(Stored data)
☆ ☆ ☆ ☆ ☆

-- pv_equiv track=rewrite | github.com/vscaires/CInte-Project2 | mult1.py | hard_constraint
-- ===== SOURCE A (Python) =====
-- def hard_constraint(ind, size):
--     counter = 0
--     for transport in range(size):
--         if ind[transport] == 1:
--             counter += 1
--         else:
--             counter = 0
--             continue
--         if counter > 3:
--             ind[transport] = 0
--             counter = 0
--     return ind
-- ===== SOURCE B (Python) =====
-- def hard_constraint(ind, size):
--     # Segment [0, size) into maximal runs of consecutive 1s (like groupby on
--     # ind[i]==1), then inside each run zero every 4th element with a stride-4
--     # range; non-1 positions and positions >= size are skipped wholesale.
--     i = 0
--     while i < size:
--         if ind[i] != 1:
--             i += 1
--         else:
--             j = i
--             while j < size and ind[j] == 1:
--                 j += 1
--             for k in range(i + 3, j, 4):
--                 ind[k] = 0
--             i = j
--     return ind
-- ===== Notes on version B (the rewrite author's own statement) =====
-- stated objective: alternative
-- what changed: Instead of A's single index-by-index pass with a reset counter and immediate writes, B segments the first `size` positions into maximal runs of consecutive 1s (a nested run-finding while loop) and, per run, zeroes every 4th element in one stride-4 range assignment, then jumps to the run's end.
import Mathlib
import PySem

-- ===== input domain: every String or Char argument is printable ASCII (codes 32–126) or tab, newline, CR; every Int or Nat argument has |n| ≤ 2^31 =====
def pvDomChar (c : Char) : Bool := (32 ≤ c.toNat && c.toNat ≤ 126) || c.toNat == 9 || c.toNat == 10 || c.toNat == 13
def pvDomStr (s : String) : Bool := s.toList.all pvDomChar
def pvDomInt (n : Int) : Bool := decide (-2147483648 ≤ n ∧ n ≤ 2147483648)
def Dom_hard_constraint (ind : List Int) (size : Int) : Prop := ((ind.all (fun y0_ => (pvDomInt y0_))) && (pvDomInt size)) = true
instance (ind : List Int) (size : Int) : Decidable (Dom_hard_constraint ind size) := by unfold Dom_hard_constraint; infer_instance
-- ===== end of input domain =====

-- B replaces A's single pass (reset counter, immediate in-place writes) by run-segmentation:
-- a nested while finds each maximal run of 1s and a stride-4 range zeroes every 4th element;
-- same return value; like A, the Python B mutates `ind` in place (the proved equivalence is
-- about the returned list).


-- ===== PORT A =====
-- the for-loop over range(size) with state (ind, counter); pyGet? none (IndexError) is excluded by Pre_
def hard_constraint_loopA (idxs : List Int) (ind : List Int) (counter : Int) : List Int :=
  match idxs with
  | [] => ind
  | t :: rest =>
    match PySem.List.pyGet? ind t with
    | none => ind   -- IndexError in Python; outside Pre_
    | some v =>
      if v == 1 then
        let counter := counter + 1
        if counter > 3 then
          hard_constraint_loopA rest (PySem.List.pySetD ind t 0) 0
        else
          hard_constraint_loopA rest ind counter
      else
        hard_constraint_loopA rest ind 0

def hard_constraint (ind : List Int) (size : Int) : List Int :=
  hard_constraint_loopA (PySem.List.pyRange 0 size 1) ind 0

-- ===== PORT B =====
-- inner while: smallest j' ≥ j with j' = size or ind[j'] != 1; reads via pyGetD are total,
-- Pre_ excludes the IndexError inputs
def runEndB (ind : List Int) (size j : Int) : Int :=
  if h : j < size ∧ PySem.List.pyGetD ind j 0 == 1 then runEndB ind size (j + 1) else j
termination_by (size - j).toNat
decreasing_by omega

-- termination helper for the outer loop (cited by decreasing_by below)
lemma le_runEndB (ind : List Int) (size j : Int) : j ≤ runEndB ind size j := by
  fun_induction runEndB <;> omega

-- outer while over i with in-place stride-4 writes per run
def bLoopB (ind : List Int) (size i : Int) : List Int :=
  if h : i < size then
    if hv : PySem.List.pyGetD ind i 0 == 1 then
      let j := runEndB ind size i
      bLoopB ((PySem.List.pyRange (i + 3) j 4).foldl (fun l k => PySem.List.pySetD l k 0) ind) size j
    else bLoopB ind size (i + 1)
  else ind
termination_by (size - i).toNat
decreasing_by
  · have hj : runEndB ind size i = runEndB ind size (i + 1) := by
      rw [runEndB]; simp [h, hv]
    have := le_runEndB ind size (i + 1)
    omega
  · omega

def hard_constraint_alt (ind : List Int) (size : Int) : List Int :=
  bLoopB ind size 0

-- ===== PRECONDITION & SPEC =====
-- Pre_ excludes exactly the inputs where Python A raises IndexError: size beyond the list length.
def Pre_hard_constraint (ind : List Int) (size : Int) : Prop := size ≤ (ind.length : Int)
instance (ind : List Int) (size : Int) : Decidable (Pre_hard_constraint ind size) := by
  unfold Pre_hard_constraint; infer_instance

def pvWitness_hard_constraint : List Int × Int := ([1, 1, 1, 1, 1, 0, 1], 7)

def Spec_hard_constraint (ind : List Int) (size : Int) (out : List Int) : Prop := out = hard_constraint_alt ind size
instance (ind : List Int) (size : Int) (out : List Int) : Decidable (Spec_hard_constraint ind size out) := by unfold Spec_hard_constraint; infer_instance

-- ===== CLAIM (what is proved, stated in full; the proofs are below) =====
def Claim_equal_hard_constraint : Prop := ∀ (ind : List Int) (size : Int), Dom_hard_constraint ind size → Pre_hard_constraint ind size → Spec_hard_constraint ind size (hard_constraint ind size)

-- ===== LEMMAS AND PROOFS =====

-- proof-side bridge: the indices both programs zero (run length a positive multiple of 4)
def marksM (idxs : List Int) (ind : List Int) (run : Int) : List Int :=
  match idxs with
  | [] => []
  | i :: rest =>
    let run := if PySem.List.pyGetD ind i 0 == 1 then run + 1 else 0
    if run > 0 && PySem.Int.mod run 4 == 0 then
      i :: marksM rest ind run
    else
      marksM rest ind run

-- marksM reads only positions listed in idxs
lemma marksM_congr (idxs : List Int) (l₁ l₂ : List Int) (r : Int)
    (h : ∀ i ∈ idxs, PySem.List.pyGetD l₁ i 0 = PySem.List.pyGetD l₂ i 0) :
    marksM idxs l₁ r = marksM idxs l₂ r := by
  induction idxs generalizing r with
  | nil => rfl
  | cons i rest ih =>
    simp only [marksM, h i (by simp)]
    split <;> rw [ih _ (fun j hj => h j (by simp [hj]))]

☆ ☆ ☆ ☆ ☆

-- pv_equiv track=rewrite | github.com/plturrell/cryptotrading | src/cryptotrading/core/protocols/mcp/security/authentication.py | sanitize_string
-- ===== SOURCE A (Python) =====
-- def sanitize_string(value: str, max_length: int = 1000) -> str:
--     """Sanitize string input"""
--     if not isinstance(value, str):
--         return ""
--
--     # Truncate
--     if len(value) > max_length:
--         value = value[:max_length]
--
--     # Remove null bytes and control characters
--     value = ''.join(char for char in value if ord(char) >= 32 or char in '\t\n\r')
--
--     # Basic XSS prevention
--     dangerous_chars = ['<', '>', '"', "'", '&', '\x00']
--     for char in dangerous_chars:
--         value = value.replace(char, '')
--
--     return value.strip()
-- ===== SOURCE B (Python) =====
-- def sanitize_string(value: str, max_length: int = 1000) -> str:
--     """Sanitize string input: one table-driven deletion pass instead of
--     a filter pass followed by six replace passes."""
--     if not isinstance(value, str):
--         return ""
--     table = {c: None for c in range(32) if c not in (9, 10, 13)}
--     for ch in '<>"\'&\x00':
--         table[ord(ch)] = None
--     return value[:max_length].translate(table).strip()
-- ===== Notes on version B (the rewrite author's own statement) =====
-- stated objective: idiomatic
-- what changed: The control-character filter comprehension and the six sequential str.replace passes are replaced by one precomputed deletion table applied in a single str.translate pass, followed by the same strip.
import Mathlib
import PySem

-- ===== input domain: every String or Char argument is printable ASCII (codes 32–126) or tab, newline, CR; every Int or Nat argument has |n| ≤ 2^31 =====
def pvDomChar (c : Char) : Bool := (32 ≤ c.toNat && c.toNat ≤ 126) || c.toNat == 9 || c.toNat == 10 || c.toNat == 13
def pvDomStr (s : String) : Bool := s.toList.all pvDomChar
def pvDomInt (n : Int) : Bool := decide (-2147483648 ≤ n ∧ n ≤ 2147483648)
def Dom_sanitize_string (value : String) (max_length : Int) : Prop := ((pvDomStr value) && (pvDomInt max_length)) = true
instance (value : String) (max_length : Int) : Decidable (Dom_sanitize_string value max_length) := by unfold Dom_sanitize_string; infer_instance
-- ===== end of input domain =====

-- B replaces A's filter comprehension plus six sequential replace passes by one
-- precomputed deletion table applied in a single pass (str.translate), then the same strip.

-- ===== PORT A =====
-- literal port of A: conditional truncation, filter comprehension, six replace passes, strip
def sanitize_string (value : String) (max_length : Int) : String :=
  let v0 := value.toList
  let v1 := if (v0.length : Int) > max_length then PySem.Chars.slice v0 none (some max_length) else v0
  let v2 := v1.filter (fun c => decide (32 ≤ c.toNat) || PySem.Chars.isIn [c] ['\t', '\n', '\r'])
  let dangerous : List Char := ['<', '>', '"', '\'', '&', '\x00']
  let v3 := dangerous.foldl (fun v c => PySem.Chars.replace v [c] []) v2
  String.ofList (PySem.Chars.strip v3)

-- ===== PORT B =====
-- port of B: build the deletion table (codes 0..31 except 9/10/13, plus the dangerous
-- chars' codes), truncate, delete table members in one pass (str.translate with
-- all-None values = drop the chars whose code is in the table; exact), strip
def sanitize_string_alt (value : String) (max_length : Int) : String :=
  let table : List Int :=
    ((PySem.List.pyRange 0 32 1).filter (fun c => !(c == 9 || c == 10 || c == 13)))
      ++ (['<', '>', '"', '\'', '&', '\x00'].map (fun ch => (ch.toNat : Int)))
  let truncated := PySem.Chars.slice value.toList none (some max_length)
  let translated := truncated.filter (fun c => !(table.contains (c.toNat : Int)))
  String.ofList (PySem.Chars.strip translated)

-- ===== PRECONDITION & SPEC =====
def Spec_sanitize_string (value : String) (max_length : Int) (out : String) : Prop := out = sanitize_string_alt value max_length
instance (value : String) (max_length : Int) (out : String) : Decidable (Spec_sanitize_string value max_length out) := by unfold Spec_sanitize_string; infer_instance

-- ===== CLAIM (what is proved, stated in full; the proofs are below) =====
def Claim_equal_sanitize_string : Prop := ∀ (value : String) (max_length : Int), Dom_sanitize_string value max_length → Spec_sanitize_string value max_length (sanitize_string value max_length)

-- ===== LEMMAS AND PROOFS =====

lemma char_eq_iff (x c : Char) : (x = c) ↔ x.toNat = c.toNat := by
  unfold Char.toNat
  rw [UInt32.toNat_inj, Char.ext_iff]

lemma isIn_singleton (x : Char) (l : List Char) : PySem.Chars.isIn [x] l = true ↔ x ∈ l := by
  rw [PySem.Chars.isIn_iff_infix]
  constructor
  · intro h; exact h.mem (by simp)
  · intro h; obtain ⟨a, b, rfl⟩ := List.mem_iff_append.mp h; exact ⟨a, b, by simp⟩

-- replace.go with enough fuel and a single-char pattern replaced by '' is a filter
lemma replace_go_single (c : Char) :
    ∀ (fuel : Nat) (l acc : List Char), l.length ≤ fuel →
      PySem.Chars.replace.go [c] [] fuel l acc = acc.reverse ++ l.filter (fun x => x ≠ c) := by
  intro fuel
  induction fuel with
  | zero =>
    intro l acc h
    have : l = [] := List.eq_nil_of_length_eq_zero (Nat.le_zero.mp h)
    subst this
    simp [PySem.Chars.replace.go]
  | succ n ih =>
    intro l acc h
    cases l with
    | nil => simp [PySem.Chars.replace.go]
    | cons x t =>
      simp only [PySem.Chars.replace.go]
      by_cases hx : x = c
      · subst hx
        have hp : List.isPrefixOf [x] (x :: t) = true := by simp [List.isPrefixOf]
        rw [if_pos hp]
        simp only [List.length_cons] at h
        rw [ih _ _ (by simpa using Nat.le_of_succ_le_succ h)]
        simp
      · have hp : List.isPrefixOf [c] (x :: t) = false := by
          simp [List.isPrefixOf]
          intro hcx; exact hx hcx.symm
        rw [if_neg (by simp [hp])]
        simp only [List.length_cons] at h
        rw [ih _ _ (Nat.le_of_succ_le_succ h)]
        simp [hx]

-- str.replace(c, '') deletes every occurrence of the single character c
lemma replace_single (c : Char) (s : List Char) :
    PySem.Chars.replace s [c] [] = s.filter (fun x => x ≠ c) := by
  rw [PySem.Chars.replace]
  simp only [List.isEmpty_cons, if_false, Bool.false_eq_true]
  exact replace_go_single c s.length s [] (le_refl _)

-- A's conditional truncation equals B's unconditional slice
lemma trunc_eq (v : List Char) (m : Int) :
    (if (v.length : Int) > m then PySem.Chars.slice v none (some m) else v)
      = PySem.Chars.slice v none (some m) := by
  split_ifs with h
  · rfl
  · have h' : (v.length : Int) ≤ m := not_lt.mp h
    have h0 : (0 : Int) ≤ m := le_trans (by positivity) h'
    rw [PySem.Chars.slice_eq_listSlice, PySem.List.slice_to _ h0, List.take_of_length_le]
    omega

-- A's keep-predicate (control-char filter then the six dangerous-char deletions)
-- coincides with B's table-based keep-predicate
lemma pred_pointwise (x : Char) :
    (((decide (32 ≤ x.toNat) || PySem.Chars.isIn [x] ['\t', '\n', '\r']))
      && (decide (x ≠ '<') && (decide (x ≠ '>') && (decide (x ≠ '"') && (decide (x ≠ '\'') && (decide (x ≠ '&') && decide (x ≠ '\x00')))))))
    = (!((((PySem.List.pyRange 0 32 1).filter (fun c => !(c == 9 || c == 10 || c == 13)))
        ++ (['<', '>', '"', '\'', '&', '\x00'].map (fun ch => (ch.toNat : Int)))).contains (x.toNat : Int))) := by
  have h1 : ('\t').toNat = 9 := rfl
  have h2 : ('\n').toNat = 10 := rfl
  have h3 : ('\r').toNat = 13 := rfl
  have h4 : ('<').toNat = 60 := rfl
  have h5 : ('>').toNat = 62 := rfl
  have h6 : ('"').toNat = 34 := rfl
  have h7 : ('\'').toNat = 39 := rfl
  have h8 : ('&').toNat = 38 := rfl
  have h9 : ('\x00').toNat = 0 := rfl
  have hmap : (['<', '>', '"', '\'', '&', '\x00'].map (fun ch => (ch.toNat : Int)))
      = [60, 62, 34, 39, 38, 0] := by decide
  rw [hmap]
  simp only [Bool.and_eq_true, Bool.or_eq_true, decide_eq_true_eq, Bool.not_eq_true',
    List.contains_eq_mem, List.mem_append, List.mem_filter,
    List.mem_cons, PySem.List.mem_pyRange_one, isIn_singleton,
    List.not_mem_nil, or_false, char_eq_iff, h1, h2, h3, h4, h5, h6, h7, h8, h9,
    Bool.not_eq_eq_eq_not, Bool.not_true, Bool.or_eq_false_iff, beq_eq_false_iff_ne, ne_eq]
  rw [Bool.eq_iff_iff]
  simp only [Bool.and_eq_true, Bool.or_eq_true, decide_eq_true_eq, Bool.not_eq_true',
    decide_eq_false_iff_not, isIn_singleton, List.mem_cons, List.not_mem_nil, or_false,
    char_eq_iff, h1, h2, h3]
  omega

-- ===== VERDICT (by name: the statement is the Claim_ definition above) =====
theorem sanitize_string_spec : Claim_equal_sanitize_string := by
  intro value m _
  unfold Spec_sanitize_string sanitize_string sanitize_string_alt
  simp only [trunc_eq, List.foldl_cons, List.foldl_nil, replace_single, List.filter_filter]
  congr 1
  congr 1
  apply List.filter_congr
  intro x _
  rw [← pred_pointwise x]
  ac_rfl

☆ ☆ ☆ ☆ ☆

PROBLEM TO WORK ON -
Your answer should be the lines above, from the line containing "k in range(i" up to and including the line containing "-- a nested", reproduced exactly and with nothing else.

ANSWER -
--             for k in range(i + 3, j, 4):
--                 ind[k] = 0
--             i = j
--     return ind
-- ===== Notes on version B (the rewrite author's own statement) =====
-- stated objective: alternative
-- what changed: Instead of A's single index-by-index pass with a reset counter and immediate writes, B segments the first `size` positions into maximal runs of consecutive 1s (a nested run-finding while loop) and, per run, zeroes every 4th element in one stride-4 range assignment, then jumps to the run's end.
import Mathlib
import PySem

-- ===== input domain: every String or Char argument is printable ASCII (codes 32–126) or tab, newline, CR; every Int or Nat argument has |n| ≤ 2^31 =====
def pvDomChar (c : Char) : Bool := (32 ≤ c.toNat && c.toNat ≤ 126) || c.toNat == 9 || c.toNat == 10 || c.toNat == 13
def pvDomStr (s : String) : Bool := s.toList.all pvDomChar
def pvDomInt (n : Int) : Bool := decide (-2147483648 ≤ n ∧ n ≤ 2147483648)
def Dom_hard_constraint (ind : List Int) (size : Int) : Prop := ((ind.all (fun y0_ => (pvDomInt y0_))) && (pvDomInt size)) = true
instance (ind : List Int) (size : Int) : Decidable (Dom_hard_constraint ind size) := by unfold Dom_hard_constraint; infer_instance
-- ===== end of input domain =====

-- B replaces A's single pass (reset counter, immediate in-place writes) by run-segmentation:
-- a nested while finds each maximal run of 1s and a stride-4 range zeroes every 4th element;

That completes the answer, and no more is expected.